Copy out exactly the stretch of the listing below that begins at the line containing "show _ = x.1 +" and ends at the line containing "c.reverse.foldl (fun (st", and copy nothing outside it.
|---|
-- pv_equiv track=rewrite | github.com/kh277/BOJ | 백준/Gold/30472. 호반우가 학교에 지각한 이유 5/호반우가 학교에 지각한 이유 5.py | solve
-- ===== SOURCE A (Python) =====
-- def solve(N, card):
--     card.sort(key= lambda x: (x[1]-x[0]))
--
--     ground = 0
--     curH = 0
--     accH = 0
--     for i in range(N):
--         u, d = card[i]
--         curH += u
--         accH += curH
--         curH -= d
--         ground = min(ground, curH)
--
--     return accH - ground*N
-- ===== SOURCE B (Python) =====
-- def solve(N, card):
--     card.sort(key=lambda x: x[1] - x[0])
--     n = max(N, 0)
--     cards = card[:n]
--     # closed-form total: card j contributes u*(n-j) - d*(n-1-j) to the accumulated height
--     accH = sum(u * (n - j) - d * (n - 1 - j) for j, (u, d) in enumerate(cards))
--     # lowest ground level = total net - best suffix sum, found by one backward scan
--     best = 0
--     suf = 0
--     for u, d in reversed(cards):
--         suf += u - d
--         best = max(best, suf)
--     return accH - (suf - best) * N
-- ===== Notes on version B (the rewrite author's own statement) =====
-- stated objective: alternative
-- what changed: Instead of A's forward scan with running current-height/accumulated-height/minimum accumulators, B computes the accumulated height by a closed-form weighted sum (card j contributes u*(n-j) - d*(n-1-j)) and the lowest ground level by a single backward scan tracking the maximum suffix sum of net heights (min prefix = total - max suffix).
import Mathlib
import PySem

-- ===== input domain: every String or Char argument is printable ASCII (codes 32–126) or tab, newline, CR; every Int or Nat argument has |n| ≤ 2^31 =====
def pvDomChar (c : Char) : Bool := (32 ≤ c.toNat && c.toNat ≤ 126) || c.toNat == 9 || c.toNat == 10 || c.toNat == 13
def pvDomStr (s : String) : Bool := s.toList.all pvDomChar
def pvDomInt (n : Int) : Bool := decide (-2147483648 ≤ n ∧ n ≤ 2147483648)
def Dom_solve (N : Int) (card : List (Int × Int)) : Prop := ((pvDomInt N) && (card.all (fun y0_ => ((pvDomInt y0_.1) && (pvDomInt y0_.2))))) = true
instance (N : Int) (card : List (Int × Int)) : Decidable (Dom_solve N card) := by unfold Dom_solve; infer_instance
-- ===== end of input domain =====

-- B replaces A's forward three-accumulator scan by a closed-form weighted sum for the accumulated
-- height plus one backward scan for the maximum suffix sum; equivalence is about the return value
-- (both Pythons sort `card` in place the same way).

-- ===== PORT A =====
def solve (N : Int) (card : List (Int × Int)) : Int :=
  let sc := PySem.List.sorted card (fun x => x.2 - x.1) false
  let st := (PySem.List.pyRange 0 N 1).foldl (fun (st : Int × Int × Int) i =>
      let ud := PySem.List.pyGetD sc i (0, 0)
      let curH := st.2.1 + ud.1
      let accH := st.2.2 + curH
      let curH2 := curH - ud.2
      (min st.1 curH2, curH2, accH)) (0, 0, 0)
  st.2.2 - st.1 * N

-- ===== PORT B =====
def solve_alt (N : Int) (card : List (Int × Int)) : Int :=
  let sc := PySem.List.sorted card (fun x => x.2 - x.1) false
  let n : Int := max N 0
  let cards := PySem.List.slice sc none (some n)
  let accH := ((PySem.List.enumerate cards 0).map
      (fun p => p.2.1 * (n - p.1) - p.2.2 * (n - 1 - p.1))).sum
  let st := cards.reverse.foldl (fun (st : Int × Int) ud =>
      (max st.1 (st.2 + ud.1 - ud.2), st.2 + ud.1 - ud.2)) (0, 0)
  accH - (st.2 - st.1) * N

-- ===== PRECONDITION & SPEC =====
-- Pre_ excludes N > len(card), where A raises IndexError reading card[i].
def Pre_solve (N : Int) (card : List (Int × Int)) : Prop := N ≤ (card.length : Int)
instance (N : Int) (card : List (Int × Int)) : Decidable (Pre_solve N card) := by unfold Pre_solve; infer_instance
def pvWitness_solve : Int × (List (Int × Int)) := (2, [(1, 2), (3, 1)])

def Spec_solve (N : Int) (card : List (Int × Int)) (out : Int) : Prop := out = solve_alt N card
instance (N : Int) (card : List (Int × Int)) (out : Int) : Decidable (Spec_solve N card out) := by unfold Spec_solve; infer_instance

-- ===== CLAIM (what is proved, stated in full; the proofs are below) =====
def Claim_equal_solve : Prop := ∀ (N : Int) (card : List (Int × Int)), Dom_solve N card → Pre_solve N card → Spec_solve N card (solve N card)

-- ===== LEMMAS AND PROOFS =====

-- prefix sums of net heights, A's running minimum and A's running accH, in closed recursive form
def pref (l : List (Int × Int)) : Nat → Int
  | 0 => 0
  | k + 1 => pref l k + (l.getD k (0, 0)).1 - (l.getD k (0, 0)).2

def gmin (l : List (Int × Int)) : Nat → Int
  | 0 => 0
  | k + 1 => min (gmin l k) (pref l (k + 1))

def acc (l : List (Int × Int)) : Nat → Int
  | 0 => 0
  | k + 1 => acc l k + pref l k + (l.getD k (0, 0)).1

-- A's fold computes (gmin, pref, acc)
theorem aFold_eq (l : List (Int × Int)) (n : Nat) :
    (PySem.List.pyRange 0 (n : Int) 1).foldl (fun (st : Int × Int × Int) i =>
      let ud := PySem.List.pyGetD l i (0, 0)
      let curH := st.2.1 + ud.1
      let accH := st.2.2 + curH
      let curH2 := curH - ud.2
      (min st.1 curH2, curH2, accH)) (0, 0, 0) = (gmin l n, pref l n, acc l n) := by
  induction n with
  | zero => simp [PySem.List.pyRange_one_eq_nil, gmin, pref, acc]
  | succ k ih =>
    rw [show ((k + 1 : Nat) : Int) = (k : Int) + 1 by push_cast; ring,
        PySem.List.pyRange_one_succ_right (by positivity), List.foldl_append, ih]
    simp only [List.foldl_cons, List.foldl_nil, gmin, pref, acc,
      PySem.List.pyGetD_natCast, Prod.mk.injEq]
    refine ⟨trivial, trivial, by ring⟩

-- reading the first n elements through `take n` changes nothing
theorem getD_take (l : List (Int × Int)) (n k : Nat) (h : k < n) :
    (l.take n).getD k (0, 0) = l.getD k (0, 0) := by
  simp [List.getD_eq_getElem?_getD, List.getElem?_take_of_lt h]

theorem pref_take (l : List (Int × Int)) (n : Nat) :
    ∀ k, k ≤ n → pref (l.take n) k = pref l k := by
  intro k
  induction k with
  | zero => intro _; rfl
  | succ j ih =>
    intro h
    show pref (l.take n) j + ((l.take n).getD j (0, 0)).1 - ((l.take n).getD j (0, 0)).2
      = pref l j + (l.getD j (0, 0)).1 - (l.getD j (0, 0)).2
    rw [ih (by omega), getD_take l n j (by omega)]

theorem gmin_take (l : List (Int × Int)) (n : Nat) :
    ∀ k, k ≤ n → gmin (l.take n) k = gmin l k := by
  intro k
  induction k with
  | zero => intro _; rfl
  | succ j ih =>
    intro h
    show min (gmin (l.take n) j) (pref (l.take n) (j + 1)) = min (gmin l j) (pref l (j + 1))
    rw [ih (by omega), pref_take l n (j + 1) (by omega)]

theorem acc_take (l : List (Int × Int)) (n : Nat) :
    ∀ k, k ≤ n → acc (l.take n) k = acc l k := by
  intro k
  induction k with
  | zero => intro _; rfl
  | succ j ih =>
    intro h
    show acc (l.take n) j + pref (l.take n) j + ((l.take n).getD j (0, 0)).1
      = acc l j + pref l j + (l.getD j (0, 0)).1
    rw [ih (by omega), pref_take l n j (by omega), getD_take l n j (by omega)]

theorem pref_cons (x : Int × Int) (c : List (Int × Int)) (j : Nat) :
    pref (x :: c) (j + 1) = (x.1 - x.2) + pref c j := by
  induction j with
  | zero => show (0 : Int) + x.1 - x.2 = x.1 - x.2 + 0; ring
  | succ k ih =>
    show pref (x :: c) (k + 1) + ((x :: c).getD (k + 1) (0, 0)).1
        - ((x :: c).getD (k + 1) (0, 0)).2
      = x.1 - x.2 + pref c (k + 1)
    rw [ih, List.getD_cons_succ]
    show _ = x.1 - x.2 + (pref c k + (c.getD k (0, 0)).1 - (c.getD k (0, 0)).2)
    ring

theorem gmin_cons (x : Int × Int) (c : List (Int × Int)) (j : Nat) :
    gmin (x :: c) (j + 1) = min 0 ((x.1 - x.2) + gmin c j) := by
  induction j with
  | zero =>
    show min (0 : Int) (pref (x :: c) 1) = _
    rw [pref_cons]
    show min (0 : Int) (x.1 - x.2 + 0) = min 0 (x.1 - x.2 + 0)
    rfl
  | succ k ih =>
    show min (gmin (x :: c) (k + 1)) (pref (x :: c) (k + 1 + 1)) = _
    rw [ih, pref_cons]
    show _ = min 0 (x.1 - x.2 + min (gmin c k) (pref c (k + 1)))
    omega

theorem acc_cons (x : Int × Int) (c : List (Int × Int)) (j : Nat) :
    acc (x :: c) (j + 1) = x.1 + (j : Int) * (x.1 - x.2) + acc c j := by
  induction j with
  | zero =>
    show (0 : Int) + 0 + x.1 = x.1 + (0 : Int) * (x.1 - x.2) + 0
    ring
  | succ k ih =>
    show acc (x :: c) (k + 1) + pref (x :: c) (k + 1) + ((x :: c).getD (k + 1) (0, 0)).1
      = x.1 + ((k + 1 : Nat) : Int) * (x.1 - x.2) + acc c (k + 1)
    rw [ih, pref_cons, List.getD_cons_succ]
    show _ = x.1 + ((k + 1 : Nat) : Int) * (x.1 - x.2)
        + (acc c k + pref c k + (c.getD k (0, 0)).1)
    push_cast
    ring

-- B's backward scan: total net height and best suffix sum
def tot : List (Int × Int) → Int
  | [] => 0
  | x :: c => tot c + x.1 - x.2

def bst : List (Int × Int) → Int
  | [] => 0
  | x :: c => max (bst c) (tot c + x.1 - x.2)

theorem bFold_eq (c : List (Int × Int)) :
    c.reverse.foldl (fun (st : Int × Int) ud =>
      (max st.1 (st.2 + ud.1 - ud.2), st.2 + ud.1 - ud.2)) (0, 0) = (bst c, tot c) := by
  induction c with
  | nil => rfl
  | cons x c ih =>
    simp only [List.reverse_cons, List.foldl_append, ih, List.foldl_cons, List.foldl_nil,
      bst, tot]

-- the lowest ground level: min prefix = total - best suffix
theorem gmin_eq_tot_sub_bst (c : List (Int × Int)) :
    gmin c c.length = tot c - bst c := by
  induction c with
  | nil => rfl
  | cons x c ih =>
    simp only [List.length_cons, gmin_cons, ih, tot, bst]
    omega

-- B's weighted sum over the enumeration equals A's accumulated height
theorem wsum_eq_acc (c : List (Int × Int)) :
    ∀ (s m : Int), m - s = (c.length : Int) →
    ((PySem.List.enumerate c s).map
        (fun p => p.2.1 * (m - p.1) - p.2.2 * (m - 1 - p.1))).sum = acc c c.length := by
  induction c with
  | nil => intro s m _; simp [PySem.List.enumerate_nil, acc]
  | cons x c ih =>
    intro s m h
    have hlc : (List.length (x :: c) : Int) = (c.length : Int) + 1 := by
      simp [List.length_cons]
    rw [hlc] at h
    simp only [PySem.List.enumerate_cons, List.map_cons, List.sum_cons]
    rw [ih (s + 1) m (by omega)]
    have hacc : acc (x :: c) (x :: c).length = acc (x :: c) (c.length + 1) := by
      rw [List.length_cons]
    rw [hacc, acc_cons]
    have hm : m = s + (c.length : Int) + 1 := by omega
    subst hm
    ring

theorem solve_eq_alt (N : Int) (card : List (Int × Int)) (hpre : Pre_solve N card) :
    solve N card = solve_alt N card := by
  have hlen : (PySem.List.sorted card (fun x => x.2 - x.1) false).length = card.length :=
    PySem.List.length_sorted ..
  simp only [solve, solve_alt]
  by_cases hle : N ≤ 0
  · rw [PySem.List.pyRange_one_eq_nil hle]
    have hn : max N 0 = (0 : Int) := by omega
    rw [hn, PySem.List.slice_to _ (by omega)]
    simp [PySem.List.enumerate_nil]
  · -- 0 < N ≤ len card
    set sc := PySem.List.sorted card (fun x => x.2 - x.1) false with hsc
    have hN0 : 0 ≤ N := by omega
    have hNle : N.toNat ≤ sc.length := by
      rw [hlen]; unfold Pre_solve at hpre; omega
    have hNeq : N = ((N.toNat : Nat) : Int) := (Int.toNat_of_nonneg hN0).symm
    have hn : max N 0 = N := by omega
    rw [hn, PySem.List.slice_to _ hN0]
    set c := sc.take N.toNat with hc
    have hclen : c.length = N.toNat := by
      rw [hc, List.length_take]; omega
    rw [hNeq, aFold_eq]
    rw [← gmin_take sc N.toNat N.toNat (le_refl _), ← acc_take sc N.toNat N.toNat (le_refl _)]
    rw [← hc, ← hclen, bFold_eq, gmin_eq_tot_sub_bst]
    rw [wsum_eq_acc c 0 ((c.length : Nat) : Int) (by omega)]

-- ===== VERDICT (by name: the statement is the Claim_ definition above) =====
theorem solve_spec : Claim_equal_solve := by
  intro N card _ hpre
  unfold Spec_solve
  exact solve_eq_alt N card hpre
|---|
TASK ANSWER:
    show _ = x.1 + ((k + 1 : Nat) : Int) * (x.1 - x.2)
        + (acc c k + pref c k + (c.getD k (0, 0)).1)
    push_cast
    ring

-- B's backward scan: total net height and best suffix sum
def tot : List (Int × Int) → Int
  | [] => 0
  | x :: c => tot c + x.1 - x.2

def bst : List (Int × Int) → Int
  | [] => 0
  | x :: c => max (bst c) (tot c + x.1 - x.2)

theorem bFold_eq (c : List (Int × Int)) :
    c.reverse.foldl (fun (st : Int × Int) ud =>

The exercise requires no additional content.